Sparse $H_\infty$ Controller for Networked Control Systems: Non-Structured and Optimal Structured Design
Zhaohua Yang, Pengyu Wang, Haishan Zhang, Shiyue Jia, Nachuan Yang, Yuxing Zhong, Ling Shi
TL;DR
This paper provides a comprehensive analysis of the design of optimal structured and sparse controllers for continuous-time linear time-invariant (LTI) systems and designs an iterative linear matrix inequality (ILMI) algorithm for each problem, which ensures guaranteed convergence.
Abstract
This paper provides a comprehensive analysis of the design of optimal structured and sparse $H_\infty$ controllers for continuous-time linear time-invariant (LTI) systems. Three problems are considered. First, designing the sparsest $H_\infty$ controller, which minimizes the sparsity of the controller while satisfying the given performance requirements. Second, designing a sparsity-promoting $H_\infty$ controller, which balances system performance and controller sparsity. Third, designing a $H_\infty$ controller subject to a structural constraint, which enhances system performance with a specified sparsity pattern.
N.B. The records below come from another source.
-- appending one element appends one output entry, for B
lemma occB_snoc (xs : List String) (x : String) :
    occurrence_indices_alt (xs ++ [x]) = occurrence_indices_alt xs ++ [(List.count x xs : Int)] := by
  classical
  set n : Nat := xs.length with hn
  -- the sorted pairs of the extended list = stable insert of the new pair
  have hpairs : occPairs (xs ++ [x])
      = PySem.List.insertBy (fun a b => decide (a.2 < b.2)) ((0 : Int) + n, x) (occPairs xs) := by
    unfold occPairs
    rw [PySem.List.sorted_eq_foldl_insertBy, PySem.List.enumerate_append, List.foldl_append,
      ← PySem.List.sorted_eq_foldl_insertBy]
    rfl
  set pred : Int × String → Bool := fun q => ! decide (x < q.2) with hpred
  set L := (occPairs xs).takeWhile pred with hL
  set R := (occPairs xs).dropWhile pred with hR
  have hsplit : occPairs xs = L ++ R := (List.takeWhile_append_dropWhile).symm
  have hins : occPairs (xs ++ [x]) = L ++ ((0 : Int) + n, x) :: R := by
    rw [hpairs, insertBy_split]
  -- facts about L and R
  have hLsub : ∀ p ∈ L, p ∈ occPairs xs := fun p hp => hsplit ▸ List.mem_append_left _ hp
  have hRsub : ∀ p ∈ R, p ∈ occPairs xs := fun p hp => hsplit ▸ List.mem_append_right _ hp
  have hLle : ∀ p ∈ L, p.2 ≤ x := by
    intro p hp
    have h2 := List.mem_takeWhile_imp hp
    rw [hpred] at h2
    simp only [Bool.not_eq_true', decide_eq_false_iff_not, not_lt] at h2
    exact h2
  have hLpw : L.Pairwise (fun a b => a.2 ≤ b.2) :=
    (occPairs_pairwise xs).sublist (hL ▸ List.takeWhile_sublist _)
  have hRpw : R.Pairwise (fun a b => a.2 ≤ b.2) :=
    (occPairs_pairwise xs).sublist (hR ▸ List.dropWhile_sublist _)
  have hRgt : ∀ p ∈ R, x < p.2 := by
    intro p hp
    cases hhd : R.head? with
    | none => simp [List.head?_eq_none_iff.mp hhd] at hp
    | some h =>
      have hfind : (occPairs xs).find? (fun q => ! pred q) = some h := by
        rw [List.find?_not_eq_head?_dropWhile, ← hR]
        exact hhd
      have hhR := List.find?_some hfind
      have hxh : x < h.2 := by
        rw [hpred] at hhR
        simpa using hhR
      rcases List.head?_eq_some_iff.mp hhd with ⟨t, ht⟩
      rw [ht] at hp
      rcases List.mem_cons.mp hp with rfl | hp
      · exact hxh
      · have : h.2 ≤ p.2 := (List.pairwise_cons.mp (ht ▸ hRpw)).1 p hp
        exact lt_of_lt_of_le hxh this
  -- the state after scanning L
  set stL := L.foldl occG ((none : Option String), (0 : Int)) with hstL
  have hstL1 : stL.1 = none ∨ ∃ t : String, stL.1 = some t ∧ t ≤ x := by
    rcases foldl_occG_fst_mem L ((none : Option String), (0 : Int)) with h | ⟨p, hp, hh⟩
    · exact Or.inl h
    · exact Or.inr ⟨p.2, hh, hLle p hp⟩
  -- the rank assigned to the inserted pair is count x xs
  have hrank : (occG stL ((0 : Int) + n, x)).2 = (List.count x xs : Int) := by
    have h1 := rank_eq_countP L hLpw x hLle
    have hcR : R.countP (fun p => p.2 == x) = 0 := by
      rw [List.countP_eq_zero]
      intro p hp
      simp [ne_of_gt (hRgt p hp)]
    have hcnt : L.countP (fun p => p.2 == x) = xs.count x := by
      have := occPairs_countP xs x
      rw [hsplit, List.countP_append, hcR] at this
      omega
    rw [← hstL] at h1
    simp only [occG]
    rw [h1, hcnt]
  -- the assignments after the inserted pair are unaffected by it
  have hRupd : occUpd (occG stL ((0 : Int) + n, x)) R = occUpd stL R := by
    apply occUpd_congr_head_ne
    intro p hp
    have hpR : p ∈ R := List.mem_of_mem_head? hp
    have hpx : x < p.2 := hRgt p hpR
    constructor
    · simp only [occG]
      simp [ne_of_gt hpx]
    · rcases hstL1 with h | ⟨t, ht, htle⟩
      · simp [h]
      · rw [ht]
        have : t < p.2 := lt_of_le_of_lt htle hpx
        simp [(ne_of_gt this)]
  -- index bounds for the assignments coming from pairs of xs
  have hidx : ∀ (l : List (Int × String)) (pr : Option String × Int),
      (∀ p ∈ l, p ∈ occPairs xs) → ∀ iv ∈ occUpd pr l, iv.1 < n := by
    intro l pr hl iv hiv
    obtain ⟨p, hp, hh⟩ := occUpd_mem_fst l pr iv hiv
    obtain ⟨h0, h1⟩ := occPairs_mem xs p (hl p hp)
    rw [hh]
    omega
  -- lengths
  have hlenP : (occPairs xs).length = n := by
    unfold occPairs
    rw [PySem.List.length_sorted, PySem.List.length_enumerate]
  have hlenP' : (occPairs (xs ++ [x])).length = n + 1 := by
    rw [hins]
    have := congrArg List.length hsplit
    simp at this ⊢
    omega
  -- assemble
  unfold occurrence_indices_alt
  rw [occStep_decompose, occStep_decompose]
  simp only
  rw [hlenP', hlenP, hins]
  have hupd : occUpd ((none : Option String), (0 : Int)) (L ++ ((0 : Int) + n, x) :: R)
      = occUpd (none, 0) L ++ ((((0 : Int) + n).toNat, (List.count x xs : Int))
          :: occUpd stL R) := by
    rw [show (L ++ ((0 : Int) + n, x) :: R) = L ++ (((0 : Int) + n, x) :: R) from rfl]
    rw [occUpd_append]
    congr 1
    rw [occUpd, ← hstL, hRupd, hrank]
  rw [hupd]
  have hupd0 : occUpd ((none : Option String), (0 : Int)) (L ++ R)
      = occUpd (none, 0) L ++ occUpd stL R := by
    rw [occUpd_append, hstL]
  rw [hsplit, hupd0]
  -- replay the assignment lists
  rw [show (occUpd ((none : Option String), (0:Int)) L ++ ((((0 : Int) + n).toNat, (List.count x xs : Int)) :: occUpd stL R))
      = occUpd (none, 0) L ++ ([(((0 : Int) + n).toNat, (List.count x xs : Int))] ++ occUpd stL R) from rfl]
  rw [occApply_append_u, occApply_append_u, occApply_append_u]
  have hrep : List.replicate (n + 1) (0 : Int) = List.replicate n 0 ++ [0] :=
    List.replicate_succ' ..
  rw [hrep]
  set UL := occUpd ((none : Option String), (0 : Int)) L with hUL
  set UR := occUpd stL R with hUR
  have hULidx : ∀ iv ∈ UL, iv.1 < n := hidx L _ hLsub
  have hURidx : ∀ iv ∈ UR, iv.1 < n := hidx R _ hRsub
  have hlen0 : (List.replicate n (0 : Int)).length = n := List.length_replicate
  rw [occApply_append_assign UL _ _ (by rw [hlen0]; exact hULidx)]
  have hlen1 : (occApply (List.replicate n (0 : Int)) UL).length = n := by
    rw [occApply_length, hlen0]
  have hcast : (((0 : Int) + n).toNat) = n := by omega
  have hmid : occApply (occApply (List.replicate n (0 : Int)) UL ++ [0])
      [(((0 : Int) + n).toNat, (List.count x xs : Int))]
      = occApply (List.replicate n (0 : Int)) UL ++ [(List.count x xs : Int)] := by
    simp only [occApply, List.foldl_cons, List.foldl_nil]
    have hlen1' : (List.foldl (fun r iv => r.set iv.1 iv.2) (List.replicate n (0 : Int)) UL).length = n := hlen1
    rw [List.set_append_right _ _ (by rw [hlen1', hcast])]
    rw [hlen1', hcast]
    simp
  rw [hmid]
  rw [occApply_append_assign UR _ _ (by rw [hlen1]; exact hURidx)]
-- pv_equiv track=rewrite | github.com/tachyon-beep/duskmantle | gateway/graph/service.py | _strip_literals_and_comments
-- ===== SOURCE A (Python) =====
-- def _strip_literals_and_comments(query: str) -> str:
--     result: list[str] = []
--     length = len(query)
--     i = 0
--     while i < length:
--         ch = query[i]
--         if ch in {'"', "'", "`"}:
--             quote = ch
--             result.append(" ")
--             i += 1
--             while i < length:
--                 current = query[i]
--                 if current == "\\" and i + 1 < length:
--                     i += 2
--                     continue
--                 if current == quote:
--                     i += 1
--                     break
--                 i += 1
--             continue
--         if ch == "/" and i + 1 < length:
--             nxt = query[i + 1]
--             if nxt == "/":
--                 result.append(" ")
--                 i += 2
--                 while i < length and query[i] not in {"\n", "\r"}:
--                     i += 1
--                 continue
--             if nxt == "*":
--                 result.append(" ")
--                 i += 2
--                 while i + 1 < length and not (query[i] == "*" and query[i + 1] == "/"):
--                     i += 1
--                 i = min(length, i + 2)
--                 continue
--         if ch == "-" and i + 1 < length and query[i + 1] == "-":
--             result.append(" ")
--             i += 2
--             while i < length and query[i] not in {"\n", "\r"}:
--                 i += 1
--             continue
--         result.append(ch)
--         i += 1
--     return "".join(result)
-- ===== SOURCE B (Python) =====
-- def _strip_literals_and_comments(query: str) -> str:
--     NORMAL, STRING, LINE, BLOCK = 0, 1, 2, 3
--     out = []
--     state = NORMAL
--     pending = ""  # a lone "/" or "-" seen in NORMAL, not yet classified
--     quote = ""
--     esc = False
--     star = False
--     for ch in query:
--         if state == NORMAL:
--             if pending == "/":
--                 pending = ""
--                 if ch == "/":
--                     out.append(" ")
--                     state = LINE
--                     continue
--                 if ch == "*":
--                     out.append(" ")
--                     state = BLOCK
--                     star = False
--                     continue
--                 out.append("/")
--             elif pending == "-":
--                 pending = ""
--                 if ch == "-":
--                     out.append(" ")
--                     state = LINE
--                     continue
--                 out.append("-")
--             if ch in ('"', "'", "`"):
--                 out.append(" ")
--                 state = STRING
--                 quote = ch
--                 esc = False
--             elif ch == "/":
--                 pending = "/"
--             elif ch == "-":
--                 pending = "-"
--             else:
--                 out.append(ch)
--         elif state == STRING:
--             if esc:
--                 esc = False
--             elif ch == "\\":
--                 esc = True
--             elif ch == quote:
--                 state = NORMAL
--         elif state == LINE:
--             if ch in ("\n", "\r"):
--                 out.append(ch)
--                 state = NORMAL
--         else:  # BLOCK
--             if star and ch == "/":
--                 state = NORMAL
--             else:
--                 star = ch == "*"
--     if pending:
--         out.append(pending)
--     return "".join(out)
-- ===== Notes on version B (the rewrite author's own statement) =====
-- stated objective: alternative
-- what changed: Replaced A's index-jumping scanner with nested skip-while loops by a single for-each-char finite-state machine (NORMAL/STRING/LINE/BLOCK states plus a pending-slash/dash flag and escape flag) that never indexes or looks ahead.
import Mathlib
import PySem

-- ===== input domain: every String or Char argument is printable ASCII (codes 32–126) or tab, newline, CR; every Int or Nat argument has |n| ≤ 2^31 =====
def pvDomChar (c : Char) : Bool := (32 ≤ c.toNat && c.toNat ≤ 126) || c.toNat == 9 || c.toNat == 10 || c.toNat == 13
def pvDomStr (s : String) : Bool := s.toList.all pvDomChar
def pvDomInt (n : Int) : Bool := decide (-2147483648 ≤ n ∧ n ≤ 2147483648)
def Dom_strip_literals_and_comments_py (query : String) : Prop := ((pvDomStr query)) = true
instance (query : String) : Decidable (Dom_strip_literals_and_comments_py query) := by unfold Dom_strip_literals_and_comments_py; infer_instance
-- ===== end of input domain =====

-- B replaces A's index-jumping scanner (inner skip-while loops, two-char lookahead) by a
-- one-char-at-a-time finite-state machine with a pending-slash/dash flag; same output, same cost.

-- ===== PORT A =====
-- inner while loop skipping a string literal: returns the index after the literal
def aStr (cs : List Char) (q : Char) (i : Nat) : Nat :=
  if i < cs.length then
    if cs.getD i ' ' = '\\' ∧ i + 1 < cs.length then aStr cs q (i + 2)
    else if cs.getD i ' ' = q then i + 1
    else aStr cs q (i + 1)
  else i
termination_by cs.length - i
decreasing_by
  · exact Nat.sub_lt_sub_left ‹i < cs.length› (Nat.lt_add_of_pos_right (by decide))
  · exact Nat.sub_lt_sub_left ‹i < cs.length› (Nat.lt_add_of_pos_right (by decide))

-- inner while loop skipping to end of line (the newline is not consumed)
def aLine (cs : List Char) (i : Nat) : Nat :=
  if i < cs.length ∧ ¬ (cs.getD i ' ' = '\n' ∨ cs.getD i ' ' = '\r') then aLine cs (i + 1)
  else i
termination_by cs.length - i
decreasing_by
  exact Nat.sub_lt_sub_left
    ‹i < cs.length ∧ ¬(cs.getD i ' ' = '\n' ∨ cs.getD i ' ' = '\r')›.1
    (Nat.lt_add_of_pos_right (by decide))

-- inner while loop skipping a block comment, then `i = min(length, i + 2)`
def aBlock (cs : List Char) (i : Nat) : Nat :=
  if i + 1 < cs.length ∧ ¬ (cs.getD i ' ' = '*' ∧ cs.getD (i + 1) ' ' = '/') then aBlock cs (i + 1)
  else min cs.length (i + 2)
termination_by cs.length - i
decreasing_by
  exact Nat.sub_lt_sub_left
    (Nat.lt_of_succ_lt ‹i + 1 < cs.length ∧ ¬(cs.getD i ' ' = '*' ∧ cs.getD (i + 1) ' ' = '/')›.1)
    (Nat.lt_add_of_pos_right (by decide))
For each problem, we adopt a linearization technique that transforms the original nonconvex problem into a convex semidefinite programming (SDP) problem. Subsequently, we design an iterative linear matrix inequality (ILMI) algorithm for each problem, which ensures guaranteed convergence. We further characterize the first-order optimality using the Karush-Kuhn-Tucker (KKT) conditions and prove that any limit point of the solution sequence generated by the ILMI algorithm is a stationary point. For the first and second problems, we validate that our algorithms can reduce the number of non-zero elements and thus the communication burden through several numerical simulations. For the third problem, we refine the solutions obtained in existing literature, demonstrating that our approaches achieve significant improvements.